At this point in the story, I feel obligated to point out that while I love animals, I really love them more when they stay outside of my house. I should also reveal that I have a phobia of birds, one that stems from an unfortunate incident when I was seven involving a neighbor girl and her pet parakeet. She insisted on showing me how she could give him a “drink” of water, but instead succeeded in drowning him. (Apparently, you can lead a parakeet to water, but you can’t make him drink.)

So anyway, I stood there in the doorway in shock because the bird, now panicked himself, was doing circles around the ceiling. I quickly sprang into action, and by action, I mean that I grabbed an old sheet that the kids had been using to make tents and held it over the doorway separating the kitchen from the living room. I also shouted for my husband. Confused, he emerged from R’s room and asked me what I was doing. Standing on my tippy toes, holding sheet to doorway, I not so calmly explained the predicament and my desire to keep the bird confined to the kitchen rather than let it have free-range of the house. “What would I like for him to do?” he asked.

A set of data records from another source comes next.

def tokenize_defining_variable (line : String) (self : Option String) : String × String × String :=
  let r := line.toList.foldl tokStepA ([], [], [], false)
  (String.ofList r.1, String.ofList r.2.1, String.ofList r.2.2.1)

-- ===== PORT B =====
-- Phase 1 (the enumerate loop): accumulate non-space chars into data_type, breaking
-- at index j once data_type is a known type keyword; i = len(line) if never matched.
def tokScanB (dt : List Char) (j : Nat) : List Char → List Char × Nat
  | [] => (dt, j)
  | c :: cs =>
    if dt ∈ [['i','n','t'], ['c','h','a','r','s'], ['f','l','o','a','t']] then (dt, j)
    else if c ≠ ' ' then tokScanB (dt ++ [c]) (j + 1) cs
    else tokScanB dt (j + 1) cs

def tokenize_defining_variable_alt (line : String) (self : Option String) : String × String × String :=
  let p := tokScanB [] 0 line.toList
  let rest := line.toList.drop p.2
  -- rest.partition('='): name before the first '=', value after it
  let name := rest.takeWhile (· ≠ '=')
  let value := (rest.dropWhile (· ≠ '=')).drop 1
  (String.ofList p.1, String.ofList (name.filter (· ≠ ' ')), String.ofList value)

-- ===== PRECONDITION & SPEC =====
-- On lines whose declaration part after the recognised type keyword contains a
-- second equals sign after the first, A silently deletes every equals sign from the
-- value while B returns the text after the first equals sign verbatim, the intended
-- reading of the equals sign as a single assignment delimiter.
def D_tokenize_defining_variable (line : String) (self : Option String) : Prop :=
  ("int".toList <+: line.toList.filter (· ≠ ' ') ∨
   "chars".toList <+: line.toList.filter (· ≠ ' ') ∨
   "float".toList <+: line.toList.filter (· ≠ ' ')) ∧
  2 ≤ line.toList.count '='
instance (line : String) (self : Option String) : Decidable (D_tokenize_defining_variable line self) := by
  unfold D_tokenize_defining_variable; infer_instance

def Spec_tokenize_defining_variable (line : String) (self : Option String) (out : String × String × String) : Prop := ¬ D_tokenize_defining_variable line self → out = tokenize_defining_variable_alt line self
instance (line : String) (self : Option String) (out : String × String × String) : Decidable (Spec_tokenize_defining_variable line self out) := by unfold Spec_tokenize_defining_variable; infer_instance

def pvDiffWitness_tokenize_defining_variable : String × Option String := ("int a=b=c", none)
def pvDiffWitnessOut_tokenize_defining_variable : (String × String × String) × (String × String × String) :=
  (("int", "a", "bc"), ("int", "a", "b=c"))

-- ===== CLAIM (what is proved, stated in full; the proofs are below) =====
def Claim_unchanged_tokenize_defining_variable : Prop := ∀ (line : String) (self : Option String), Dom_tokenize_defining_variable line self → Spec_tokenize_defining_variable line self (tokenize_defining_variable line self)
def Claim_changed_tokenize_defining_variable : Prop := Dom_tokenize_defining_variable (pvDiffWitness_tokenize_defining_variable.1) (pvDiffWitness_tokenize_defining_variable.2) ∧ D_tokenize_defining_variable (pvDiffWitness_tokenize_defining_variable.1) (pvDiffWitness_tokenize_defining_variable.2) ∧ tokenize_defining_variable (pvDiffWitness_tokenize_defining_variable.1) (pvDiffWitness_tokenize_defining_variable.2) = pvDiffWitnessOut_tokenize_defining_variable.1 ∧ tokenize_defining_variable_alt (pvDiffWitness_tokenize_defining_variable.1) (pvDiffWitness_tokenize_defining_variable.2) = pvDiffWitnessOut_tokenize_defining_variable.2 ∧ pvDiffWitnessOut_tokenize_defining_variable.1 ≠ pvDiffWitnessOut_tokenize_defining_variable.2
def Claim_exact_tokenize_defining_variable : Prop := ∀ (line : String) (self : Option String), Dom_tokenize_defining_variable line self → D_tokenize_defining_variable line self → tokenize_defining_variable line self ≠ tokenize_defining_variable_alt line self

-- ===== LEMMAS AND PROOFS =====

-- A recursive rendering of B's boundary scan that carries the remainder instead of
-- the index; used only by the proofs.
def tokFindB (dt : List Char) : List Char → List Char × List Char
  | [] => (dt, [])
  | c :: cs =>
    if dt ∈ [['i','n','t'], ['c','h','a','r','s'], ['f','l','o','a','t']] then (dt, c :: cs)
    else if c ≠ ' ' then tokFindB (dt ++ [c]) cs
    else tokFindB dt cs

-- Step lemmas for the scans.
theorem tokFindB_match (dt : List Char) (c : Char) (cs : List Char)
    (h : dt ∈ [['i','n','t'], ['c','h','a','r','s'], ['f','l','o','a','t']]) :
    tokFindB dt (c :: cs) = (dt, c :: cs) := by
  simp only [tokFindB]
  rw [if_pos h]

theorem tokFindB_space (dt : List Char) (cs : List Char)
    (h : dt ∉ [['i','n','t'], ['c','h','a','r','s'], ['f','l','o','a','t']]) :
    tokFindB dt (' ' :: cs) = tokFindB dt cs := by
  simp only [tokFindB]
  rw [if_neg h, if_neg (by simp)]

theorem tokFindB_char (dt : List Char) (c : Char) (cs : List Char)
    (h : dt ∉ [['i','n','t'], ['c','h','a','r','s'], ['f','l','o','a','t']]) (hc : c ≠ ' ') :
    tokFindB dt (c :: cs) = tokFindB (dt ++ [c]) cs := by
  simp only [tokFindB]
  rw [if_neg h, if_pos hc]

-- The index-carrying scan of the port agrees with the remainder-carrying scan.
theorem tokScanB_le (cs : List Char) (dt : List Char) (j : Nat) : j ≤ (tokScanB dt j cs).2 := by
  induction cs generalizing dt j with
  | nil => simp [tokScanB]
  | cons c cs ih =>
    by_cases h : dt ∈ [['i','n','t'], ['c','h','a','r','s'], ['f','l','o','a','t']]
    · simp only [tokScanB]; rw [if_pos h]
    · by_cases hs : c = ' '
      · simp only [tokScanB]; rw [if_neg h, if_neg (by simp [hs])]
        exact le_trans (Nat.le_succ j) (ih dt (j + 1))
      · simp only [tokScanB]; rw [if_neg h, if_pos hs]
        exact le_trans (Nat.le_succ j) (ih (dt ++ [c]) (j + 1))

When I got married, I saw pest and rodent removal as a huge perk in this union. (Mice terrify me almost as much as birds, due to an even more unfortunate choice of apartment rentals following college. And aren’t birds really just rodents with wings?) Never again would I have to deal with beady-eyed, pointy-snouted creatures that get stuck in glue traps or have the gall to poke their heads out from beneath random pieces of furniture. So of course, I expected my husband to take care of this situation (after all, I signed the puke clause in this contract.) He bravely grabbed the kitchen broom and marched toward his destiny.

Twenty minutes later, we were both exhausted and frustrated, but the bird actually looked like he might be settling in for the night. He chose three favorite landing spots throughout the room and took flight each time he was prodded with the broom, landing in a virtual Bermuda Triangle. Try as we might, we couldn’t get him to head toward the exit. All the while, our four-year-old gleefully watched from a crack in his bedroom door, despite being told to shut said door and get back in bed. (I’m guessing he may have picked up a few choice words and phrases to share on the preschool playground this week.)

We didn’t want to hurt the bird (I’m a pacifist), but we were getting desperate. J left the room and returned with a green and yellow insect net that came with R’s bug catching kit. I hid behind the sheet, not wanting to witness whatever might come next. I heard a THWACK and a cheer, which was followed by a groan. The bird had briefly flown outside, only to turn around and resume the game he was playing with the stupid humans. Finally, we opened the door leading to the garage, and he found his way out.

We were left to survey the carnage. There were feathers and bird poop everywhere. I spent the next hour cleaning and sanitizing the counters and floor. When I went out to the garage to shut the door before I went to bed, the bird was sitting on top of the folding door, watching me with his smug, beady little eyes.

I see a trip to the screen door department at Home Depot in our very near future.